Stored data:
=-=-=

-- pv_equiv track=rewrite | github.com/mbonden/podcast-plow | server/core/grading.py | _classify_evidence_strength
-- ===== SOURCE A (Python) =====
-- HIGH_KEYWORDS = {
--     "meta-analysis",
--     "systematic review",
--     "randomized controlled trial",
--     "randomized",
--     "double-blind",
--     "rct",
-- }
--
-- MEDIUM_KEYWORDS = {
--     "cohort",
--     "case-control",
--     "observational",
--     "clinical trial",
--     "pilot",
--     "survey",
--     "study",
-- }
--
-- LOW_KEYWORDS = {
--     "case report",
--     "case series",
--     "animal",
--     "mechanistic",
--     "in vitro",
--     "cell",
--     "expert opinion",
-- }
--
-- def _classify_evidence_strength(evidence_type: str | None) -> str:
--     """Return ``high``, ``medium``, or ``low`` for a textual type label."""
--
--     if not evidence_type:
--         return "low"
--
--     etype = evidence_type.strip().lower()
--     if not etype:
--         return "low"
--     if any(keyword in etype for keyword in HIGH_KEYWORDS):
--         return "high"
--     if any(keyword in etype for keyword in MEDIUM_KEYWORDS):
--         return "medium"
--     if any(keyword in etype for keyword in LOW_KEYWORDS):
--         return "low"
--     # default to medium quality when uncertain – better than unsupported but
--     # not as strong as a randomized/meta analysis.
--     return "medium"
-- ===== SOURCE B (Python) =====
-- HIGH_KEYWORDS = {
--     "meta-analysis",
--     "systematic review",
--     "randomized controlled trial",
--     "randomized",
--     "double-blind",
--     "rct",
-- }
--
-- MEDIUM_KEYWORDS = {
--     "cohort",
--     "case-control",
--     "observational",
--     "clinical trial",
--     "pilot",
--     "survey",
--     "study",
-- }
--
-- LOW_KEYWORDS = {
--     "case report",
--     "case series",
--     "animal",
--     "mechanistic",
--     "in vitro",
--     "cell",
--     "expert opinion",
-- }
--
-- # One flat index: every keyword paired with its priority rank (0=high, 1=medium, 2=low).
-- _RANKED = (
--     [(kw, 0) for kw in HIGH_KEYWORDS]
--     + [(kw, 1) for kw in MEDIUM_KEYWORDS]
--     + [(kw, 2) for kw in LOW_KEYWORDS]
-- )
--
-- _LABELS = ("high", "medium", "low")
--
--
-- def _classify_evidence_strength(evidence_type: str | None) -> str:
--     """Return ``high``, ``medium``, or ``low`` for a textual type label."""
--
--     if not evidence_type:
--         return "low"
--
--     etype = evidence_type.strip().lower()
--     if not etype:
--         return "low"
--
--     best = None
--     for keyword, rank in _RANKED:
--         if keyword in etype:
--             best = rank if best is None else min(best, rank)
--
--     return _LABELS[best] if best is not None else "medium"
-- ===== Notes on version B (the rewrite author's own statement) =====
-- stated objective: alternative
-- what changed: Replaced the three ordered short-circuiting any()-scans over separate keyword sets by a single accumulating pass over one flat (keyword, rank) index that keeps the minimum matched rank, with a rank->label table and a 'medium' default when nothing matched.
import Mathlib
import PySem

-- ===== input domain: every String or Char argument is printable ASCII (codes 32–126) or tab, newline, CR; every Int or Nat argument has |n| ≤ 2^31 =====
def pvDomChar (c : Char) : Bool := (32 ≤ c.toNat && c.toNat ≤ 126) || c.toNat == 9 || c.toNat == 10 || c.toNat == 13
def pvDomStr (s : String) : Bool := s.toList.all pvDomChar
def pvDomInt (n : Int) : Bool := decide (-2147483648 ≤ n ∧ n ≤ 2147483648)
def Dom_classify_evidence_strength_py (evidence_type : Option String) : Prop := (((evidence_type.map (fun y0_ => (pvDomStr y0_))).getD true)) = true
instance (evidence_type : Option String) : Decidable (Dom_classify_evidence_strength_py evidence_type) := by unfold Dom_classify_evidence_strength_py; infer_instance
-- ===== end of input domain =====

-- B replaces A's three ordered keyword scans by one pass over a flat (keyword, rank) index taking the minimum matched rank (alternative decomposition, same cost).


-- ===== PORT A =====
def pvHighKeywords : PySem.Set String :=
  PySem.Set.ofList ["meta-analysis", "systematic review", "randomized controlled trial",
    "randomized", "double-blind", "rct"]

def pvMediumKeywords : PySem.Set String :=
  PySem.Set.ofList ["cohort", "case-control", "observational", "clinical trial",
    "pilot", "survey", "study"]

def pvLowKeywords : PySem.Set String :=
  PySem.Set.ofList ["case report", "case series", "animal", "mechanistic",
    "in vitro", "cell", "expert opinion"]

def classify_evidence_strength_py (evidence_type : Option String) : String :=
  match evidence_type with
  | none => "low"
  | some s =>
    if s = "" then "low"
    else
      let etype := PySem.Str.lower (PySem.Str.strip s)
      if etype = "" then "low"
      else if pvHighKeywords.any (fun keyword => PySem.Str.isIn keyword etype) then "high"
      else if pvMediumKeywords.any (fun keyword => PySem.Str.isIn keyword etype) then "medium"
      else if pvLowKeywords.any (fun keyword => PySem.Str.isIn keyword etype) then "low"
      else "medium"

-- ===== PORT B =====
def pvHighList : List String :=
  ["meta-analysis", "systematic review", "randomized controlled trial",
   "randomized", "double-blind", "rct"]

def pvMediumList : List String :=
  ["cohort", "case-control", "observational", "clinical trial", "pilot", "survey", "study"]

def pvLowList : List String :=
  ["case report", "case series", "animal", "mechanistic", "in vitro", "cell", "expert opinion"]

-- _RANKED: every keyword paired with its priority rank (0=high, 1=medium, 2=low)
def pvRanked : List (String × Int) :=
  pvHighList.map (fun kw => (kw, 0)) ++ pvMediumList.map (fun kw => (kw, 1))
    ++ pvLowList.map (fun kw => (kw, 2))

def pvLabels : List String := ["high", "medium", "low"]

-- the loop body: keep the minimum rank of the keywords seen so far that occur in etype
def pvStep (etype : String) (best : Option Int) (kr : String × Int) : Option Int :=
  if PySem.Str.isIn kr.1 etype then
    some (match best with | none => kr.2 | some b => min b kr.2)
  else best

def classify_evidence_strength_py_alt (evidence_type : Option String) : String :=
  match evidence_type with
  | none => "low"
  | some s =>
    if s = "" then "low"
    else
      let etype := PySem.Str.lower (PySem.Str.strip s)
      if etype = "" then "low"
      else
        let best := pvRanked.foldl (pvStep etype) none
        match best with
        | none => "medium"
        | some b => PySem.List.pyGetD pvLabels b "medium"  -- _LABELS[best]; b ∈ {0,1,2}, always in range

-- ===== PRECONDITION & SPEC =====
def Spec_classify_evidence_strength_py (evidence_type : Option String) (out : String) : Prop := out = classify_evidence_strength_py_alt evidence_type
instance (evidence_type : Option String) (out : String) : Decidable (Spec_classify_evidence_strength_py evidence_type out) := by unfold Spec_classify_evidence_strength_py; infer_instance

-- ===== CLAIM (what is proved, stated in full; the proofs are below) =====
def Claim_equal_classify_evidence_strength_py : Prop := ∀ (evidence_type : Option String), Dom_classify_evidence_strength_py evidence_type → Spec_classify_evidence_strength_py evidence_type (classify_evidence_strength_py evidence_type)

-- ===== LEMMAS AND PROOFS =====

-- the "minimum so far" combination pvStep applies on a hit
def pvComb (acc : Option Int) (r : Int) : Int :=
  match acc with | none => r | some b => min b r

theorem pvComb_le (acc : Option Int) (r : Int) : pvComb acc r ≤ r := by
  cases acc <;> simp [pvComb]

-- folding pvStep over a constant-rank group: any hit gives some (pvComb acc r), no hit leaves acc
theorem pv_fold_const (etype : String) (ks : List String) (r : Int) (acc : Option Int) :
    (ks.map (fun kw => (kw, r))).foldl (pvStep etype) acc =
      if ks.any (fun kw => PySem.Str.isIn kw etype) then some (pvComb acc r) else acc := by
  induction ks generalizing acc with
  | nil => simp
  | cons k ks ih =>
    simp only [List.map_cons, List.foldl_cons, List.any_cons]
    by_cases h : PySem.Str.isIn k etype = true
    · have hstep : pvStep etype acc (k, r) = some (pvComb acc r) := by
        simp only [pvStep, pvComb, h, if_pos]
      rw [hstep, ih]
      simp only [h, Bool.true_or, if_true]
      by_cases h2 : (ks.any fun kw => PySem.Str.isIn kw etype) = true
      · rw [if_pos h2]
        have : pvComb (some (pvComb acc r)) r = pvComb acc r := by
          simp only [pvComb]
          exact min_eq_left (pvComb_le acc r)
        rw [this]
      · rw [if_neg h2]
    · have hstep : pvStep etype acc (k, r) = acc := by
        simp only [pvStep]
        rw [if_neg h]
      rw [hstep, ih]
      simp only [show PySem.Str.isIn k etype = false from by simpa using h, Bool.false_or]

theorem classify_eq (evidence_type : Option String) :
    classify_evidence_strength_py evidence_type = classify_evidence_strength_py_alt evidence_type := by
  cases evidence_type with
  | none => rfl
  | some s =>
    simp only [classify_evidence_strength_py, classify_evidence_strength_py_alt]
    by_cases hs : s = ""
    · simp [hs]
    · simp only [hs, if_false]
      set etype := PySem.Str.lower (PySem.Str.strip s) with hety
      by_cases he : etype = ""
      · simp [he]
      · simp only [he, if_false]
        rw [show pvRanked = pvHighList.map (fun kw => (kw, (0:Int)))
              ++ pvMediumList.map (fun kw => (kw, (1:Int)))
              ++ pvLowList.map (fun kw => (kw, (2:Int))) from rfl]
        rw [List.foldl_append, List.foldl_append,
            pv_fold_const, pv_fold_const, pv_fold_const]
        have hH : pvHighKeywords.any (fun keyword => PySem.Str.isIn keyword etype)
            = pvHighList.any (fun kw => PySem.Str.isIn kw etype) := rfl
        have hM : pvMediumKeywords.any (fun keyword => PySem.Str.isIn keyword etype)
            = pvMediumList.any (fun kw => PySem.Str.isIn kw etype) := rfl
        have hL : pvLowKeywords.any (fun keyword => PySem.Str.isIn keyword etype)
            = pvLowList.any (fun kw => PySem.Str.isIn kw etype) := rfl
        rw [hH, hM, hL]
        cases h0 : pvHighList.any (fun kw => PySem.Str.isIn kw etype) <;>
        cases h1 : pvMediumList.any (fun kw => PySem.Str.isIn kw etype) <;>
        cases h2 : pvLowList.any (fun kw => PySem.Str.isIn kw etype) <;>
          rfl

-- ===== VERDICT (by name: the statement is the Claim_ definition above) =====
theorem classify_evidence_strength_py_spec : Claim_equal_classify_evidence_strength_py := by
  intro evidence_type _
  exact classify_eq evidence_type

=-=-=

◆ **REQUIRED WORK**
Repeat exactly the lines from the line containing "cases h2 : pvLowList.any" through the last line of the records above, including both, and nothing else.

◆ **RESPONSE AREA**
        cases h2 : pvLowList.any (fun kw => PySem.Str.isIn kw etype) <;>
          rfl

-- ===== VERDICT (by name: the statement is the Claim_ definition above) =====
theorem classify_evidence_strength_py_spec : Claim_equal_classify_evidence_strength_py := by
  intro evidence_type _
  exact classify_eq evidence_type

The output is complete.